4.     You often collaborate with AI as part of your process. What draws you to that exchange, and how has it changed the way you see your own work?  

Working with AI feels like opening a window into another kind of intuition—one that’s fast, strange, and beautifully unpredictable. I’m drawn to that exchange because it mirrors the way I work with materials: I don’t always know where it’s going, but I trust the process. With AI, I can feed it fragments—text, images, sounds—and it gives me something unexpected in return. That surprise is part of the magic. It’s changed how I see my own work by making me more fluid. I used to think of my practice as rooted in the handmade, the tactile. Now I see it as a conversation—between me, the materials, the machine, and something else I can’t quite name. AI doesn’t replace my voice; it stretches it. It lets me remix, reframe, and reimagine in ways I couldn’t before. And that’s deeply exciting.

Miriam Habibe, Through The Kaleidoscope , 60 cm x 80 cm, 2025 Digital Art

SAORI weaving taught me to let go of control and trust the rhythm of making, both in the studio and in life.

Miriam Habibe

5.  You’ve shown your work in so many different settings—from local exhibitions in Wales to galleries in London and abroad. Do reactions differ depending on where you show, or do certain responses feel universal?  
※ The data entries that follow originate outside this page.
-- pv_equiv track=rewrite | github.com/zensgit/cad-ml-platform | src/core/feature_extractor.py | slots
-- ===== SOURCE A (Python) =====
-- from typing import Any, Dict, List
--
-- SLOTS_V1 = [
--     ("entity_count", "geometric"),
--     ("bbox_width", "geometric"),
--     ("bbox_height", "geometric"),
--     ("bbox_depth", "geometric"),
--     ("bbox_volume_estimate", "geometric"),
--     ("layer_count", "semantic"),
--     ("complexity_high_flag", "semantic"),
-- ]
--
-- SLOTS_V2 = [
--     ("norm_width", "geometric"),
--     ("norm_height", "geometric"),
--     ("norm_depth", "geometric"),
--     ("width_height_ratio", "geometric"),
--     ("width_depth_ratio", "geometric"),
-- ]
--
-- SLOTS_V3 = [
--     ("solids_count", "geometric"),
--     ("facets_count", "geometric"),
--     ("avg_volume_per_entity", "geometric"),
--     ("solids_ratio", "geometric"),
--     ("facets_ratio", "geometric"),
--     ("top_kind_freq_1", "geometric"),
--     ("top_kind_freq_2", "geometric"),
--     ("top_kind_freq_3", "geometric"),
--     ("top_kind_freq_4", "geometric"),
--     ("top_kind_freq_5", "geometric"),
-- ]
--
-- SLOTS_V4 = [
--     ("surface_count", "geometric"),
--     ("shape_entropy", "geometric"),
-- ]
--
-- def slots(version: str) -> List[Dict[str, str]]:
--     base: List[Dict[str, str]] = [
--         {"name": n, "category": c, "version": "v1"} for n, c in SLOTS_V1
--     ]
--     if version in {"v2", "v3", "v4"}:
--         base.extend({"name": n, "category": c, "version": "v2"} for n, c in SLOTS_V2)
--     if version in {"v3", "v4"}:
--         base.extend({"name": n, "category": c, "version": "v3"} for n, c in SLOTS_V3)
--     if version == "v4":
--         base.extend({"name": n, "category": c, "version": "v4"} for n, c in SLOTS_V4)
--     return base
-- ===== SOURCE B (Python) =====
-- SLOTS_V1 = [
--     ("entity_count", "geometric"),
--     ("bbox_width", "geometric"),
--     ("bbox_height", "geometric"),
--     ("bbox_depth", "geometric"),
--     ("bbox_volume_estimate", "geometric"),
--     ("layer_count", "semantic"),
--     ("complexity_high_flag", "semantic"),
-- ]
-- SLOTS_V2 = [
--     ("norm_width", "geometric"),
--     ("norm_height", "geometric"),
--     ("norm_depth", "geometric"),
--     ("width_height_ratio", "geometric"),
--     ("width_depth_ratio", "geometric"),
-- ]
-- SLOTS_V3 = [
--     ("solids_count", "geometric"),
--     ("facets_count", "geometric"),
--     ("avg_volume_per_entity", "geometric"),
--     ("solids_ratio", "geometric"),
--     ("facets_ratio", "geometric"),
--     ("top_kind_freq_1", "geometric"),
--     ("top_kind_freq_2", "geometric"),
--     ("top_kind_freq_3", "geometric"),
--     ("top_kind_freq_4", "geometric"),
--     ("top_kind_freq_5", "geometric"),
-- ]
-- SLOTS_V4 = [
--     ("surface_count", "geometric"),
--     ("shape_entropy", "geometric"),
-- ]
--
-- # one unified tier table: (name, category, version label, tier 1..4)
-- _TIER_TABLE = [
--     (n, c, ver, tier)
--     for tier, (ver, group) in enumerate(
--         [("v1", SLOTS_V1), ("v2", SLOTS_V2), ("v3", SLOTS_V3), ("v4", SLOTS_V4)], start=1
--     )
--     for n, c in group
-- ]
-- _RANK = {"v1": 1, "v2": 2, "v3": 3, "v4": 4}
--
-- def slots(version: str):
--     rank = _RANK.get(version, 1)
--     return [
--         {"name": n, "category": c, "version": ver}
--         for n, c, ver, tier in _TIER_TABLE
--         if tier <= rank
--     ]
-- ===== Notes on version B (the rewrite author's own statement) =====
-- stated objective: simpler
-- what changed: Replaces A's four staged if/extend branches with one unified (name, category, version, tier) table filtered by a numeric rank computed from the version (default 1), built in a single pass.
import Mathlib
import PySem

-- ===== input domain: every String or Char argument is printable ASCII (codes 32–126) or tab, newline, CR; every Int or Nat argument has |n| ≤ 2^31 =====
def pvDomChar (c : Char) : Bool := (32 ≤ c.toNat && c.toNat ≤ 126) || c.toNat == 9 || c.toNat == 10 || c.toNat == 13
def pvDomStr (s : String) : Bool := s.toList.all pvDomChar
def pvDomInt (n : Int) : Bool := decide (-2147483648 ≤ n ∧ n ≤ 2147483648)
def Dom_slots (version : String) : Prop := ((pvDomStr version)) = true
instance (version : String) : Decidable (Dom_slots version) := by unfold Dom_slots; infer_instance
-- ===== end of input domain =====

-- B replaces A's four staged if/extend branches by one rank-filtered pass over a single
-- unified tier table (objective: simpler decomposition; same cost).

-- ===== PORT A =====
def SLOTS_V1 : List (String × String) :=
  [("entity_count", "geometric"), ("bbox_width", "geometric"), ("bbox_height", "geometric"),
   ("bbox_depth", "geometric"), ("bbox_volume_estimate", "geometric"),
   ("layer_count", "semantic"), ("complexity_high_flag", "semantic")]

def SLOTS_V2 : List (String × String) :=
  [("norm_width", "geometric"), ("norm_height", "geometric"), ("norm_depth", "geometric"),
   ("width_height_ratio", "geometric"), ("width_depth_ratio", "geometric")]

def SLOTS_V3 : List (String × String) :=
  [("solids_count", "geometric"), ("facets_count", "geometric"),
   ("avg_volume_per_entity", "geometric"), ("solids_ratio", "geometric"),
   ("facets_ratio", "geometric"), ("top_kind_freq_1", "geometric"),
   ("top_kind_freq_2", "geometric"), ("top_kind_freq_3", "geometric"),
   ("top_kind_freq_4", "geometric"), ("top_kind_freq_5", "geometric")]

def SLOTS_V4 : List (String × String) :=
  [("surface_count", "geometric"), ("shape_entropy", "geometric")]

-- {"name": n, "category": c, "version": ver} as an association list in insertion order
def mkSlot (ver : String) (p : String × String) : List (String × String) :=
  [("name", p.1), ("category", p.2), ("version", ver)]

def slots (version : String) : List (List (String × String)) :=
  let base := SLOTS_V1.map (mkSlot "v1")
  let base := if version ∈ (PySem.Set.ofList ["v2", "v3", "v4"]) then
                base ++ SLOTS_V2.map (mkSlot "v2") else base
  let base := if version ∈ (PySem.Set.ofList ["v3", "v4"]) then
                base ++ SLOTS_V3.map (mkSlot "v3") else base
  let base := if version == "v4" then base ++ SLOTS_V4.map (mkSlot "v4") else base
  base

-- ===== PORT B =====
-- unified tier table: (name, category, version label, tier 1..4)
def tierTable : List (String × String × String × Int) :=
  ((PySem.List.enumerate [("v1", SLOTS_V1), ("v2", SLOTS_V2), ("v3", SLOTS_V3), ("v4", SLOTS_V4)] 1).map
    (fun p => p.2.2.map (fun nc => (nc.1, nc.2, p.2.1, p.1)))).flatten

def rankDict : PySem.Dict String Int :=
  PySem.Dict.ofList [("v1", 1), ("v2", 2), ("v3", 3), ("v4", 4)]

def slots_alt (version : String) : List (List (String × String)) :=
  let rank := PySem.Dict.getD rankDict version 1
  (tierTable.filter (fun e => e.2.2.2 ≤ rank)).map
    (fun e => [("name", e.1), ("category", e.2.1), ("version", e.2.2.1)])

-- ===== PRECONDITION & SPEC =====
def Spec_slots (version : String) (out : List (List (String × String))) : Prop := out = slots_alt version
instance (version : String) (out : List (List (String × String))) : Decidable (Spec_slots version out) := by unfold Spec_slots; infer_instance

-- ===== CLAIM (what is proved, stated in full; the proofs are below) =====
def Claim_equal_slots : Prop := ∀ (version : String), Dom_slots version → Spec_slots version (slots version)

-- ===== LEMMAS AND PROOFS =====
theorem slots_eq_default (version : String)
    (h1 : version ≠ "v1") (h2 : version ≠ "v2") (h3 : version ≠ "v3") (h4 : version ≠ "v4") :
    slots version = slots_alt version := by
  have e1 : ("v1" == version) = false := by rw [beq_eq_false_iff_ne]; exact fun h => h1 h.symm
  have e2 : ("v2" == version) = false := by rw [beq_eq_false_iff_ne]; exact fun h => h2 h.symm
  have e3 : ("v3" == version) = false := by rw [beq_eq_false_iff_ne]; exact fun h => h3 h.symm
  have e4 : ("v4" == version) = false := by rw [beq_eq_false_iff_ne]; exact fun h => h4 h.symm
  simp [slots, slots_alt, PySem.Set.ofList, PySem.Set.add, PySem.Dict.getD, PySem.Dict.get?,
        PySem.Dict.ofList, PySem.Dict.update, PySem.Dict.insert, PySem.Dict.empty,
        List.find?, PySem.List.enumerate, rankDict, tierTable, SLOTS_V1, SLOTS_V2,
        SLOTS_V3, SLOTS_V4, mkSlot, h2, h3, h4, e1, e2, e3, e4]

-- ===== VERDICT (by name: the statement is the Claim_ definition above) =====
theorem slots_spec : Claim_equal_slots := by
  intro version _
  unfold Spec_slots
  by_cases h1 : version = "v1"
  · subst h1; decide
  by_cases h2 : version = "v2"
  · subst h2; decide
  by_cases h3 : version = "v3"
  · subst h3; decide
  by_cases h4 : version = "v4"
  · subst h4; decide
  exact slots_eq_default version h1 h2 h3 h4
Some reactions definitely shift depending on where the work is shown. In Wales, there’s often a deep emotional response—people connect to the textures, and the land references. It feels very rooted, very personal. In London or abroad, the conversations tend to open up around technique, hybridity, and the digital layers. People are curious about the mix—how craft and code, spirit and software, come together. But there are responses that feel universal too. The sense of care, of presence, of something being made slowly and with intention—that seems to resonate everywhere. The materials change, the settings shift, but that feeling—that quiet recognition—stays.

Miriam Habibe, Ephemeral Script Fracture , 60 cm x 80 cm, 2025 Digital Art

6.  Transformation and memory seem to run through much of what you create. What keeps those ideas alive for you, and how have they shifted over time?
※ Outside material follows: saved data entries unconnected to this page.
-- pv_equiv track=rewrite | github.com/emaric/advent-of-code | 2025/solutions/day3.py | get_next_sub_array
-- ===== SOURCE A (Python) =====
-- def get_next_sub_array(arr, remaining_right_length, orig_arr=None):
--     max_value = max(arr)
--     max_idx = arr.index(max_value)
--     if orig_arr is None:
--         orig_arr = [n for n in arr]
--
--     right_arr = orig_arr[max_idx + 1 :]
--     if len(right_arr) >= remaining_right_length - 1:
--         return max_value, right_arr
--     else:
--         left_arr = orig_arr[:max_idx]
--         if len(left_arr) <= 0:
--             max_left = max_value
--         else:
--             max_left, _ = get_next_sub_array(left_arr, remaining_right_length, orig_arr)
--         max_left_idx = orig_arr.index(max_left)
--         remaining_arr = orig_arr[max_left_idx + 1 :]
--         return max_left, remaining_arr
-- ===== SOURCE B (Python) =====
-- def get_next_sub_array(arr, remaining_right_length, orig_arr=None):
--     max_value = max(arr)
--     max_idx = arr.index(max_value)
--     o = list(arr) if orig_arr is None else orig_arr
--     if max(0, len(o) - (max_idx + 1)) >= remaining_right_length - 1:
--         return max_value, o[max_idx + 1:]
--     left = o[:max_idx]
--     if not left:
--         j = o.index(max_value)
--         return max_value, o[j + 1:]
--     # The recursion of A, unrolled: it walks the strict left-to-right records of
--     # the prefix `left` from right to left and stops at the first whose suffix in
--     # `o` is long enough, i.e. at the rightmost record position <= len(o) - r
--     # (defaulting to position 0, itself always a record).  One forward pass finds it.
--     t = len(o) - remaining_right_length
--     cur = left[0]
--     ans = 0
--     for j in range(1, len(left)):
--         if left[j] > cur:
--             cur = left[j]
--             if j <= t:
--                 ans = j
--     return o[ans], o[ans + 1:]
-- ===== Notes on version B (the rewrite author's own statement) =====
-- stated objective: alternative
-- what changed: Replaces A's recursion over shrinking prefixes (each level re-computing max, slices and orig_arr.index) with one forward pass that finds the rightmost strict left-to-right record of the eligible prefix whose suffix is long enough.
import Mathlib
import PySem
Transformation and memory are like twin threads in my practice—they’re always present, constantly evolving. What keeps them alive is the act of making itself. Every time I sit down to weave, write, or build something, I’m in dialogue with what came before—my own experiences, ancestral knowledge, materials that carry their own histories. I don’t try to preserve memory in a fixed way; I let it shift, distort, reappear in new forms. That’s where transformation happens. Transformation used to mean change; now it means expansion. It’s about letting memory breathe, letting it become something else, something shared. That shift has opened up new ways of working—collaborating with AI, layering digital and physical materials, and inviting others into the process. It’s no longer just about what I remember—it’s about what we can remember together.

Miriam Habibe, Spirit and Soil, 40 x 70 cm, 2025, Mixed Media

Miriam Habibe’s work grows from a mix of weaving, digital experimentation and a steady spiritual practice that shapes how she approaches each piece. Her materials hold traces of her background, her curiosity and the changes she has moved through over the years. From stepping away from creativity to raising a family, to later finding her way back through SAORI weaving, her path shows how making can shift with time rather than follow a fixed pattern.

Speaking with her, it becomes clear that her work is shaped by listening, exploring and allowing each stage to unfold without rushing. What we learn from her journey is that returning to creativity is never too late, and that paying attention to small moments can lead to meaningful work.